Thursday, October 10, 2013

Post-Modernism

American Idiot: A New Genre
I had listened to music before, but nothing quite like the Green Day rock that characterizes American Idiot.
I had watched performances before, but nothing quite like the organized chaos that marks this Broadway hit.

It was easy to understand how the set design won an Academy Award for this show. The whole tone and mood of the performance was conveyed to the audience from the beginning, and only emphasized and strengthened throughout the play. There was always a surprise.

TV screens lined the whole of the stage, alongside graffiti and newspapers.





Victor ou les Enfantes au pouvoir: Cruel and Absurd
Well, though the performance wasn't actually 'cruel' and 'absurd', it did deal with Theatre of Cruelty and Absurdism, two styles of production that I had yet to see firsthand. I'd call my experience a success, and I was fascinated by the unique gripping and disturbing nature of the play as a whole.

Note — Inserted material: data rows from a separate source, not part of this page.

-- bounds of the emitted caps and of the final start
theorem pvEmitCapsB_bounds (fuel : Nat) : ∀ (brk start maxs : Int), 1 ≤ maxs → 0 ≤ start →
    (∀ x ∈ (pvEmitCapsB fuel brk start maxs).1, 0 ≤ x ∧ x < brk) ∧
      0 ≤ (pvEmitCapsB fuel brk start maxs).2 := by
  induction fuel with
  | zero =>
      intro brk start maxs hm h0
      exact ⟨by intro x hx; simp [pvEmitCapsB] at hx, h0⟩
  | succ fuel ih =>
      intro brk start maxs hm h0
      rw [pvEmitCapsB]
      by_cases h : maxs < brk - start + 1
      · rw [if_pos h]
        have ihr := ih brk (start + maxs - 1 + 1) maxs hm (by omega)
        refine ⟨?_, ihr.2⟩
        intro x hx
        rcases List.mem_cons.mp hx with he | ht
        · omega
        · exact (ihr.1 x ht).imp (fun a => a) (fun a => a)
      · rw [if_neg h]
        exact ⟨by intro x hx; simp at hx, h0⟩

-- the fused pass stays within bounds and keeps start nonnegative
theorem pvFusedB_bounds (bs : List Int) (minS maxs sc : Int) (hm : 1 ≤ maxs)
    (hbs : ∀ b ∈ bs, 0 ≤ b ∧ b < sc - 1) (start : Int) (h0 : 0 ≤ start) :
    (∀ x ∈ (pvFusedB bs start minS maxs).1, 0 ≤ x ∧ x < sc - 1) ∧
      0 ≤ (pvFusedB bs start minS maxs).2 := by
  induction bs generalizing start with
  | nil => exact ⟨by intro x hx; simp [pvFusedB] at hx, h0⟩
  | cons b rest ih =>
      have hb := hbs b (List.mem_cons_self ..)
      have hrest : ∀ x ∈ rest, 0 ≤ x ∧ x < sc - 1 := fun x hx => hbs x (List.mem_cons_of_mem _ hx)
      by_cases hc : minS ≤ b - start + 1
      · have ihr := ih hrest (b + 1) (by omega)
        refine ⟨?_, by simpa [pvFusedB, hc] using ihr.2⟩
        intro x hx
        simp only [pvFusedB, if_pos hc, List.mem_append, List.mem_cons] at hx
        rcases hx with hx | hx | hx
        · have := (pvEmitCapsB_bounds _ b start maxs hm h0).1 x hx; omega
        · omega
        · exact ihr.1 x hx
      · simpa [pvFusedB, hc] using ih hrest start h0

However, this was also the first time I understood how frustrating it must be for Koreans to watch plays in original English (Phantom of the Opera, Wicked, and Avenue Q being cases in point). I feel as if I've lost so much of the nuance, meaning, story, and essence of Victor ou les Enfantes while struggling to read the rapid translations off to the far sides of the stage. As for mise en scene, there is just too much to discuss. What first...

The first image of the stage.

The lighting is red, bathing the stage in an eerie crimson light. Hanging from above is a huge mass of tangled... something. Others seemed to view them as tree roots, but I thought them too thin for that - they seemed more like a hanging mass of hair, wrapping and tangled in on each other and casting shadows upon the walls. Two lights. Two shadows. Opposite sides of the stage.

And in the center is a small three-sided room with thick walls. Within it is a chair and a man... boy... stock still and unmoving, merely taking in the red light and letting it cast shadows upon his face. With arms around his knees, he sits in that cramped room. Claustrophobia - that was the first word that came to mind.

Throughout the play, the size of the room differs - it slowly expands, opening wider and wider as scenes unfold in the play, which I felt symbolized not only progression of the plot but the main character's own mind. However, eventually, the walls expand to the point that it crushes one of the other characters behind it. From then on, things begin to close up again, until the end, where the main character and his family lied dead.

Shadows dance across the walls, almost in a world separate from the action on stage. Children become enormous. Adults become small. Chairs become monuments. And the roots are always there. They formed a winding, tangled pattern on the walls and the floor, enveloping and entrapping the shadows of the actors.

Chairs also played a large role on stage, not only as props, but as a part of the set. There was initially only one chair. However, as the story continued on, more and more chairs made their way onto the stage, so subtly that I didn't notice until there were at least fourteen more arranged about the stage.

One particularly striking moment was when all of the chairs were facing inwards, when the two child characters were reenacting the scene of their parents' affair. It had an eerie effect, and seemed to suggest that this whole thing was a spectacle - people were watching. Not actors, but the chairs all facing them simply gave that feeling.




King Lear: The Suzuki Experience
I truly felt the language barrier this time. I was unable to understand elevated language such as Shakespeare in Japanese and couldn't read it fast enough in Korean. However, even without the beauty of Shakespeare's language, I could appreciate the beauty of the performance just fine.


This was my first time seeing Suzuki truly performed, and I was immediately struck by the movements of the play. Each actor didn't walk - they shuffled, but so gracefully that they seemed to glide. If I hadn't seen the movement of their legs beneath their costumes, I would have thought them ghosts.

The aesthetic beauty of Suzuki's directing was astounding. Every moment on the stage could have been photographed and each would have been as interesting as the next.

The set itself was simple - merely a line of sliding doors. However, depending on which doors were open and what lighting was used, the whole environment could change in its entirety. First it was a corridor, but next it could be a line of pillars, or a chamber, or the outside of a building, or even a large hall.

There were slats of wood hanging from above, which created shadows in such a way that it cast a barred design across the floor - simple, striking, and significant.